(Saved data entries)
----------------------------------------

-- the digit-count loop of B lands exactly on (10^d, d+1) when 10^d ≤ n < 10^(d+1)
theorem countLoopB_spec : ∀ (fuel j d : Nat) (n : Int), j ≤ d → d ≤ fuel + j →
    10 ^ d ≤ n → n < 10 ^ (d + 1) →
    countLoopB fuel n (10 ^ j) (j + 1) = (10 ^ d, d + 1) := by
  intro fuel
  induction fuel with
  | zero =>
      intro j d n hjd hd _ _
      have : j = d := by omega
      subst this
      rfl
  | succ fuel ih =>
      intro j d n hjd hd hlo hup
      rw [countLoopB]
      by_cases hc : 10 * (10 : Int) ^ j ≤ n
      · rw [if_pos hc]
        have hj1 : (10 : Int) ^ (j + 1) ≤ n := by rw [pow_succ]; linarith
        have hjd1 : j + 1 ≤ d := by
          by_contra hcon
          have : j = d := by omega
          subst this
          omega
        have := ih (j + 1) d n hjd1 (by omega) hlo hup
        rw [show 10 * (10 : Int) ^ j = 10 ^ (j + 1) from by rw [pow_succ]; ring] at *
        exact this
      · rw [if_neg hc]
        have hj1 : n < (10 : Int) ^ (j + 1) := by rw [pow_succ]; push_neg at hc; linarith
        have : d ≤ j := by
          by_contra hcon
          have hle : (10 : Int) ^ (j + 1) ≤ 10 ^ d := pow_le_pow_right₀ (by norm_num) (by omega)
          omega
        have : j = d := by omega
        subst this
        rfl

-- A's recursive base value solveGoA (10^k) equals B's closed-form baseVal (k+1), k = 1..9
theorem tmp_eq (f : Nat) (hf : 0 < f) (k : Nat) (h1 : 1 ≤ k) (h9 : k ≤ 9) :
    solveGoA f (10 ^ k) = baseVal (k + 1) := by
  obtain ⟨f, rfl⟩ : ∃ f', f = f' + 1 := ⟨f - 1, by omega⟩
  interval_cases k
  · rw [solveGoA]; norm_num; decide
  · rw [solveGoA]
    norm_num [show solveLoopA 100 (PySem.List.pyRange 1 20 1) 10 = some 29 from by decide]
    decide
  · rw [solveGoA]
    norm_num [show solveLoopA 1000 (PySem.List.pyRange 1 20 1) 10 = some 138 from by decide]
    decide
  · rw [solveGoA]
    norm_num [show solveLoopA 10000 (PySem.List.pyRange 1 20 1) 10 = some 337 from by decide]
    decide
  · rw [solveGoA]
    norm_num [show solveLoopA 100000 (PySem.List.pyRange 1 20 1) 10 = some 1436 from by decide]
    decide
  · rw [solveGoA]
    norm_num [show solveLoopA 1000000 (PySem.List.pyRange 1 20 1) 10 = some 3435 from by decide]
    decide
  · rw [solveGoA]
    norm_num [show solveLoopA 10000000 (PySem.List.pyRange 1 20 1) 10 = some 14434 from by decide]
    decide
  · rw [solveGoA]
    norm_num [show solveLoopA 100000000 (PySem.List.pyRange 1 20 1) 10 = some 34433 from by decide]
    decide
  · rw [solveGoA]
    norm_num [show solveLoopA 1000000000 (PySem.List.pyRange 1 20 1) 10 = some 144432 from by decide]
    decide

-- B's reversed slice ds[::-1][nd-h:] is A's reversed first half ds[:h] reversed
theorem rev_slice_eq (ds : List Char) (nd h : Nat) (hlen : ds.length = nd) (hh : h ≤ nd) :
    PySem.List.slice ((PySem.List.slice? ds none none (-1)).getD [])
      (some ((nd - h : Nat) : Int)) none
    = (PySem.List.slice ds none (some ((h : Nat) : Int))).reverse := by
  rw [PySem.List.slice?_none_none_neg_one]
  rw [Option.getD_some]
  rw [PySem.List.slice_from_natCast, PySem.List.slice_to_natCast]
  rw [List.drop_reverse, hlen]
  rw [show nd - (nd - h) = h from by omega]

theorem solve_spec_aux : ∀ (n : Int), Dom_solve n → solve n = solve_alt n := by
  intro n hDom
  have hb : -2147483648 ≤ n ∧ n ≤ 2147483648 := by
    simpa [Dom_solve, pvDomInt] using hDom
  by_cases h19 : n ≤ 19
  · simp [solve, solveGoA, solve_alt, h19]
  · push_neg at h19
    by_cases hpow : n = 100 ∨ n = 1000 ∨ n = 10000 ∨ n = 100000 ∨ n = 1000000 ∨
                    n = 10000000 ∨ n = 100000000 ∨ n = 1000000000
    · rcases hpow with rfl|rfl|rfl|rfl|rfl|rfl|rfl|rfl <;> decide
    · have hloop := loopA_none n h19 hb.2 hpow
      have hlb := len_chars_lb n (by omega)
      have hub := len_chars_ub n (by omega) hb.2
      have hbounds := pow_len_bounds n (by omega) hb.2
      set L := ((PySem.Int.toStr n).toList).length with hLdef
      have hloopB : countLoopB 40 n 1 1 = (10 ^ (L - 1), L) := by
        have := countLoopB_spec 40 0 (L - 1) n (by omega) (by omega)
          hbounds.1 (by rw [show L - 1 + 1 = L from by omega]; exact hbounds.2)
        simpa [show L - 1 + 1 = L from by omega] using this
      push_neg at hpow
      obtain ⟨q2,q3,q4,q5,q6,q7,q8,q9⟩ := hpow
      -- B's power-of-ten test n = p is false
      have hBpow : n ≠ 10 ^ (L - 1) := by
        intro hEq
        have hp1 : 1 ≤ L - 1 := by omega
        have hp9 : L - 1 ≤ 9 := by omega
        set p := L - 1
        interval_cases p <;> norm_num at hEq <;> omega
      have hmodeq : PySem.Int.mod n 10 = n % 10 := PySem.Int.mod_eq_emod_of_pos (by omega)
      by_cases hm : PySem.Int.mod n 10 = 0
      · -- multiple of ten: A does solve(n-1)+1, B uses the offset k = 1
        have hm' : n % 10 = 0 := by rw [← hmodeq]; exact hm
        by_cases h20 : n = 20
        · subst h20; decide
        · have h30 : 30 ≤ n := by omega
          -- n-1 has the same digit count L (n is not a power of ten)
          have hnpow : 10 ^ (L - 1) < n := lt_of_le_of_ne hbounds.1 (Ne.symm hBpow)
          have hlb' := len_chars_lb (n - 1) (by omega)
          have hub' := len_chars_ub (n - 1) (by omega) (by omega)
          have hbounds' := pow_len_bounds (n - 1) (by omega) (by omega)
          set L' := ((PySem.Int.toStr (n - 1)).toList).length with hL'def
          have hLL : L' = L := by
            by_contra hne
            rcases Nat.lt_or_ge L' L with hlt | hge
            · have : (10 : Int) ^ (L - 1) ≥ 10 ^ L' :=
                pow_le_pow_right₀ (by norm_num) (by omega)
              omega
            · have hgt : L ≤ L' - 1 := by omega
              have : (10 : Int) ^ L ≤ 10 ^ (L' - 1) :=
                pow_le_pow_right₀ (by norm_num) (by omega)
              omega
          have hloop' : solveLoopA (n - 1) (PySem.List.pyRange 1 20 1) 10 = none :=
            loopA_none (n - 1) (by omega) (by omega) (by omega)
          have hm1 : PySem.Int.mod (n - 1) 10 ≠ 0 := by
            rw [PySem.Int.mod_eq_emod_of_pos (by omega : (0:Int) < 10)]; omega
          rw [solve, solveGoA]
          rw [if_neg (by omega), hloop]
          simp only [if_pos hm]
          rw [solveGoA, if_neg (by omega), hloop']
          simp only [if_neg hm1]
          rw [solve_alt, if_neg (by omega)]
          simp only [hloopB]
          rw [if_neg hBpow]
          simp only [if_pos hm]
          rw [if_neg (by omega : ¬ (n - 1 ≤ 19))]
          rw [show ((PySem.Int.toStr (n - 1)).toList).length = L from by
            rw [← hL'def]; exact hLL]
          rw [tmp_eq 1 (by norm_num) (L - 1) (by omega) (by omega)]
          rw [rev_slice_eq ((PySem.Int.toStr (n - 1)).toList) L (L / 2)
            (by rw [← hL'def]; exact hLL) (by omega)]
          rw [show L - 1 + 1 = L from by omega]
          omega
      · -- not a multiple of ten: both take the digit branch directly (k = 0)
        rw [solve, solveGoA]
        rw [if_neg (by omega), hloop]
        simp only [if_neg hm]
        rw [solve_alt, if_neg (by omega)]
        simp only [hloopB]
        rw [if_neg hBpow]
        simp only [if_neg hm]
        rw [show n - 0 = n from by ring]
        rw [if_neg (by omega : ¬ (n ≤ 19))]
        rw [show ((PySem.Int.toStr n).toList).length = L from hLdef.symm]
        rw [tmp_eq 2 (by norm_num) (L - 1) (by omega) (by omega)]
        rw [rev_slice_eq ((PySem.Int.toStr n).toList) L (L / 2) hLdef.symm (by omega)]
        rw [show L - 1 + 1 = L from by omega]
        omega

----------------------------------------

Exercise details - Once the line with "interval_cases k" is found in the records above, print exactly that line and every line after it through the line with "have hbounds := pow_len_bounds".

Answer area -
  interval_cases k
  · rw [solveGoA]; norm_num; decide
  · rw [solveGoA]
    norm_num [show solveLoopA 100 (PySem.List.pyRange 1 20 1) 10 = some 29 from by decide]
    decide
  · rw [solveGoA]
    norm_num [show solveLoopA 1000 (PySem.List.pyRange 1 20 1) 10 = some 138 from by decide]
    decide
  · rw [solveGoA]
    norm_num [show solveLoopA 10000 (PySem.List.pyRange 1 20 1) 10 = some 337 from by decide]
    decide
  · rw [solveGoA]
    norm_num [show solveLoopA 100000 (PySem.List.pyRange 1 20 1) 10 = some 1436 from by decide]
    decide
  · rw [solveGoA]
    norm_num [show solveLoopA 1000000 (PySem.List.pyRange 1 20 1) 10 = some 3435 from by decide]
    decide
  · rw [solveGoA]
    norm_num [show solveLoopA 10000000 (PySem.List.pyRange 1 20 1) 10 = some 14434 from by decide]
    decide
  · rw [solveGoA]
    norm_num [show solveLoopA 100000000 (PySem.List.pyRange 1 20 1) 10 = some 34433 from by decide]
    decide
  · rw [solveGoA]
    norm_num [show solveLoopA 1000000000 (PySem.List.pyRange 1 20 1) 10 = some 144432 from by decide]
    decide

-- B's reversed slice ds[::-1][nd-h:] is A's reversed first half ds[:h] reversed
theorem rev_slice_eq (ds : List Char) (nd h : Nat) (hlen : ds.length = nd) (hh : h ≤ nd) :
    PySem.List.slice ((PySem.List.slice? ds none none (-1)).getD [])
      (some ((nd - h : Nat) : Int)) none
    = (PySem.List.slice ds none (some ((h : Nat) : Int))).reverse := by
  rw [PySem.List.slice?_none_none_neg_one]
  rw [Option.getD_some]
  rw [PySem.List.slice_from_natCast, PySem.List.slice_to_natCast]
  rw [List.drop_reverse, hlen]
  rw [show nd - (nd - h) = h from by omega]

theorem solve_spec_aux : ∀ (n : Int), Dom_solve n → solve n = solve_alt n := by
  intro n hDom
  have hb : -2147483648 ≤ n ∧ n ≤ 2147483648 := by
    simpa [Dom_solve, pvDomInt] using hDom
  by_cases h19 : n ≤ 19
  · simp [solve, solveGoA, solve_alt, h19]
  · push_neg at h19
    by_cases hpow : n = 100 ∨ n = 1000 ∨ n = 10000 ∨ n = 100000 ∨ n = 1000000 ∨
                    n = 10000000 ∨ n = 100000000 ∨ n = 1000000000
    · rcases hpow with rfl|rfl|rfl|rfl|rfl|rfl|rfl|rfl <;> decide
    · have hloop := loopA_none n h19 hb.2 hpow
      have hlb := len_chars_lb n (by omega)
      have hub := len_chars_ub n (by omega) hb.2
      have hbounds := pow_len_bounds n (by omega) hb.2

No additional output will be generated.